В тот момент девочка не задумывалась о том, что вот этот мужчина с черными как смоль глазами, который все время курит, был выслан когда-то с другими немцами Поволжья в Сибирь в вагоне для скота. Он никогда не говорил об этом вслух при девочке. Или о том, что его жена, с красивыми серьгами из александрита в ушах, в полной мере испытала на себе тяготы и последствия войны, будучи совсем маленькой девочкой. Они с сестрой и матерью жили очень бедно и ждали отца с фронта, а отец их попал в плен и был после этого репрессирован, как и многие другие, такие как он. О том, что и мужчина в бобровом воротнике, отец девочки, тоже когда-то был выслан в Сибирь и позднее вспоминал, как рыдали женщины в деревне, провожая их семью, отправлявшуюся на повозке, запряженной волами, на железнодорожную станцию в город Лоев в Белоруссии. Эти взрослые никогда не обсуждали ничего подобного в присутствии девочки, и потому праздники для нее были яркими и одновременно хорошо изученными. Это были угощения, кино, коты, веселые песни, рассказы и анекдоты, а также гуляние через лес до трамвайной остановки. Никакие вагоны для скота, никакая мерзлая картошка, вырытая из-под снега во время войны, никакие «репрессии» и никакие не вернувшиеся с войны дедушки не присутствовали в этой картине жизни…

Так и вижу я эту компанию людей под фонарем, на фоне высоких сосен с красными и оранжевыми стволами и лапами в снегу. Так и вижу снег, летящий то ли вверх, то ли вниз.

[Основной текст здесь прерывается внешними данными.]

-- pv_equiv track=rewrite | github.com/kurtn718/kurt-meeting-bot | bot.py | detect_self_harm
-- ===== SOURCE A (Python) =====
-- def detect_self_harm(message_text):
--     """
--     Detect mentions of suicide or self-harm
--     """
--     self_harm_patterns = [
--         'want to die', 'kill myself', 'end my life', 'suicide',
--         'hurt myself', 'harm myself', 'don\'t want to live',
--         'better off dead', 'end it all', 'take my own life'
--     ]
--     message_lower = message_text.lower()
--     return any(pattern in message_lower for pattern in self_harm_patterns)
-- ===== SOURCE B (Python) =====
-- def detect_self_harm(message_text):
--     """
--     Detect mentions of suicide or self-harm
--     """
--     self_harm_patterns = [
--         'want to die', 'kill myself', 'end my life', 'suicide',
--         'hurt myself', 'harm myself', 'don\'t want to live',
--         'better off dead', 'end it all', 'take my own life'
--     ]
--     s = message_text.lower()
--     for i in range(len(s) + 1):
--         for pattern in self_harm_patterns:
--             if s.startswith(pattern, i):
--                 return True
--     return False
-- ===== Notes on version B (the rewrite author's own statement) =====
-- stated objective: alternative
-- what changed: Replaces ten independent substring containment scans with a single left-to-right pass over the lowered text that tests each position once for any pattern prefix.
import Mathlib
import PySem

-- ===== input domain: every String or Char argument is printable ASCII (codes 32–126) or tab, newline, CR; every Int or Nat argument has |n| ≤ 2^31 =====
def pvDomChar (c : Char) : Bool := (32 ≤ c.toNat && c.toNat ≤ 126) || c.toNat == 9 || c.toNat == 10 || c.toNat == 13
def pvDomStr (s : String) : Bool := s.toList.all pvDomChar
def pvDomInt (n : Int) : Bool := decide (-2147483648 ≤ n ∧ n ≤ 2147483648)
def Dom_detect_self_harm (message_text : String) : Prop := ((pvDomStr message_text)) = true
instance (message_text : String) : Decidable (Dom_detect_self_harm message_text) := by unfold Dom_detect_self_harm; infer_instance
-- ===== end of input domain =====

-- B replaces A's ten independent substring scans with a single left-to-right pass over the
-- lowered text, testing each position once for any pattern prefix (alternative, same cost).


-- ===== PORT A =====
def selfHarmPatterns : List String :=
  ["want to die", "kill myself", "end my life", "suicide",
   "hurt myself", "harm myself", "don't want to live",
   "better off dead", "end it all", "take my own life"]

-- any(pattern in message_lower for pattern in self_harm_patterns)
def detect_self_harm (message_text : String) : Bool :=
  let message_lower := PySem.Str.lower message_text
  selfHarmPatterns.any (fun pattern => PySem.Str.isIn pattern message_lower)

-- ===== PORT B =====
-- the inner 'for pattern … if s.startswith(pattern, i): return True' loop at one position,
-- then the outer loop over i = 0 .. len(s) as structural recursion over the suffixes of s
def scanSuffixes (pats : List (List Char)) : List Char → Bool
  | [] => pats.any (fun p => p.isPrefixOf [])
  | c :: t => pats.any (fun p => p.isPrefixOf (c :: t)) || scanSuffixes pats t

def detect_self_harm_alt (message_text : String) : Bool :=
  let s := PySem.Str.lower message_text
  scanSuffixes (selfHarmPatterns.map String.toList) s.toList

-- ===== PRECONDITION & SPEC =====
def Spec_detect_self_harm (message_text : String) (out : Bool) : Prop := out = detect_self_harm_alt message_text
instance (message_text : String) (out : Bool) : Decidable (Spec_detect_self_harm message_text out) := by unfold Spec_detect_self_harm; infer_instance

-- ===== CLAIM (what is proved, stated in full; the proofs are below) =====
def Claim_equal_detect_self_harm : Prop := ∀ (message_text : String), Dom_detect_self_harm message_text → Spec_detect_self_harm message_text (detect_self_harm message_text)

-- ===== LEMMAS AND PROOFS =====

-- the single pass finds a pattern iff some pattern is an infix of the text
theorem scanSuffixes_eq_true_iff (pats : List (List Char)) (cs : List Char) :
    scanSuffixes pats cs = true ↔ ∃ p ∈ pats, p <:+: cs := by
  induction cs with
  | nil =>
    simp [scanSuffixes, List.any_eq_true, List.isPrefixOf_iff_prefix]
  | cons c t ih =>
    simp only [scanSuffixes, Bool.or_eq_true, List.any_eq_true,
      List.isPrefixOf_iff_prefix, ih]
    constructor
    · rintro (⟨p, hp, hpre⟩ | ⟨p, hp, hinf⟩)
      · exact ⟨p, hp, hpre.isInfix⟩
      · exact ⟨p, hp, List.infix_cons_iff.mpr (Or.inr hinf)⟩
    · rintro ⟨p, hp, hinf⟩
      rcases List.infix_cons_iff.mp hinf with hpre | hinf'
      · exact Or.inl ⟨p, hp, hpre⟩
      · exact Or.inr ⟨p, hp, hinf'⟩

-- ===== VERDICT (by name: the statement is the Claim_ definition above) =====
theorem detect_self_harm_spec : Claim_equal_detect_self_harm := by
  intro m _
  unfold Spec_detect_self_harm detect_self_harm detect_self_harm_alt
  simp only []
  rw [Bool.eq_iff_iff, scanSuffixes_eq_true_iff]
  simp [List.any_eq_true, PySem.Chars.isIn_iff_infix]
theorem vget_foldl (s : List (Int × Int)) :
    ∀ v x y, vshape v → SInv s → (1 ≤ x ∧ x ≤ 8 ∧ 1 ≤ y ∧ y ≤ 8) →
      vget (s.foldl (fun v p => vset v p.1 p.2) v) x y
        = (vget v x y || decide ((x, y) ∈ s)) := by
  induction s with
  | nil => intro v x y _ _ _; simp
  | cons p s ih =>
      intro v x y hv hinv hxy
      have hp := esValida_bounds (hinv p (List.mem_cons_self ..))
      have hv' : vshape (vset v p.1 p.2) :=
        vshape_set v p.1 p.2 hv ⟨hp.1, hp.2.1⟩ ⟨hp.2.2.1, hp.2.2.2⟩
      simp only [List.foldl_cons]
      rw [ih _ x y hv' (fun q hq => hinv q (List.mem_cons_of_mem p hq)) hxy]
      rw [vget_vset v p.1 p.2 x y hv ⟨hp.1, hp.2.1, hp.2.2.1, hp.2.2.2⟩ hxy]
      by_cases hpe : x = p.1 ∧ y = p.2
      · have : (x, y) ∈ p :: s := by
          obtain ⟨h1, h2⟩ := hpe
          exact List.mem_cons.mpr (Or.inl (by cases p; simp_all))
        simp [hpe]
      · have hne : ¬ ((x, y) = p) := by
          cases p
          simpa [Prod.ext_iff] using hpe
        simp [hpe, List.mem_cons, hne]

theorem vget_binit (x y : Int) : vget binit x y = false := by
  unfold vget binit
  have hrow : ∀ (i : Nat), (List.replicate 9 (List.replicate 9 false)).getD i []
      = List.replicate 9 false ∨ (List.replicate 9 (List.replicate 9 false)).getD i [] = [] := by
    intro i
    by_cases h : i < 9
    · left
      rw [List.getD_eq_getElem _ _ (by simpa using h)]
      exact List.getElem_replicate ..
    · right
      exact List.getD_eq_default _ _ (by simpa using h)
  rcases hrow x.toNat with h | h <;> rw [h]
  · by_cases h2 : y.toNat < 9
    · rw [List.getD_eq_getElem _ _ (by simpa using h2)]
      exact List.getElem_replicate ..
    · exact List.getD_eq_default _ _ (by simp only [List.length_replicate]; omega)
  · rfl

theorem vget_boardOf (s : List (Int × Int)) (x y : Int) (hinv : SInv s)
    (hxy : 1 ≤ x ∧ x ≤ 8 ∧ 1 ≤ y ∧ y ≤ 8) :
    vget (boardOf s) x y = decide ((x, y) ∈ s) := by
  unfold boardOf
  rw [vget_foldl s binit x y vshape_binit hinv hxy, vget_binit x y]
  simp

theorem boardOf_append (s : List (Int × Int)) (c : Int × Int) :
    boardOf (s ++ [c]) = vset (boardOf s) c.1 c.2 := by
  simp [boardOf, List.foldl_append]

Так и слышу звонок трамвая и веселый смех людей, стоящих на остановке, и чувствую запах сигарет мужчины с бакенбардами…

И снова становлюсь маленькой девочкой, часто болевшей простудами и пневмониями и потому одетой с необыкновенным драматизмом в теплые красные штаны с начесом, в лисью ушанку, подвязанную под подбородком, в неудобную черную цигейковую шубу с рыжими в пятнышко «доставленными» рукавами из другой цигейки. Маленькой счастливой девочкой, насмотревшейся советского детектива, наевшейся котлет и торта, всласть натаскавшей тайно жирных котов по комнате туда-сюда и засовывающей руку к папе в карман пальто. Потому что так теплее. Потому что папа смеется, и все смеются, потому что хорошо жить на свете. Потому что снег сначала падает на землю, а потом от земли… Потому что этот снег, как бриллиант, блестит под фонарями, потому что он хрустит, потому что трамвай звенит…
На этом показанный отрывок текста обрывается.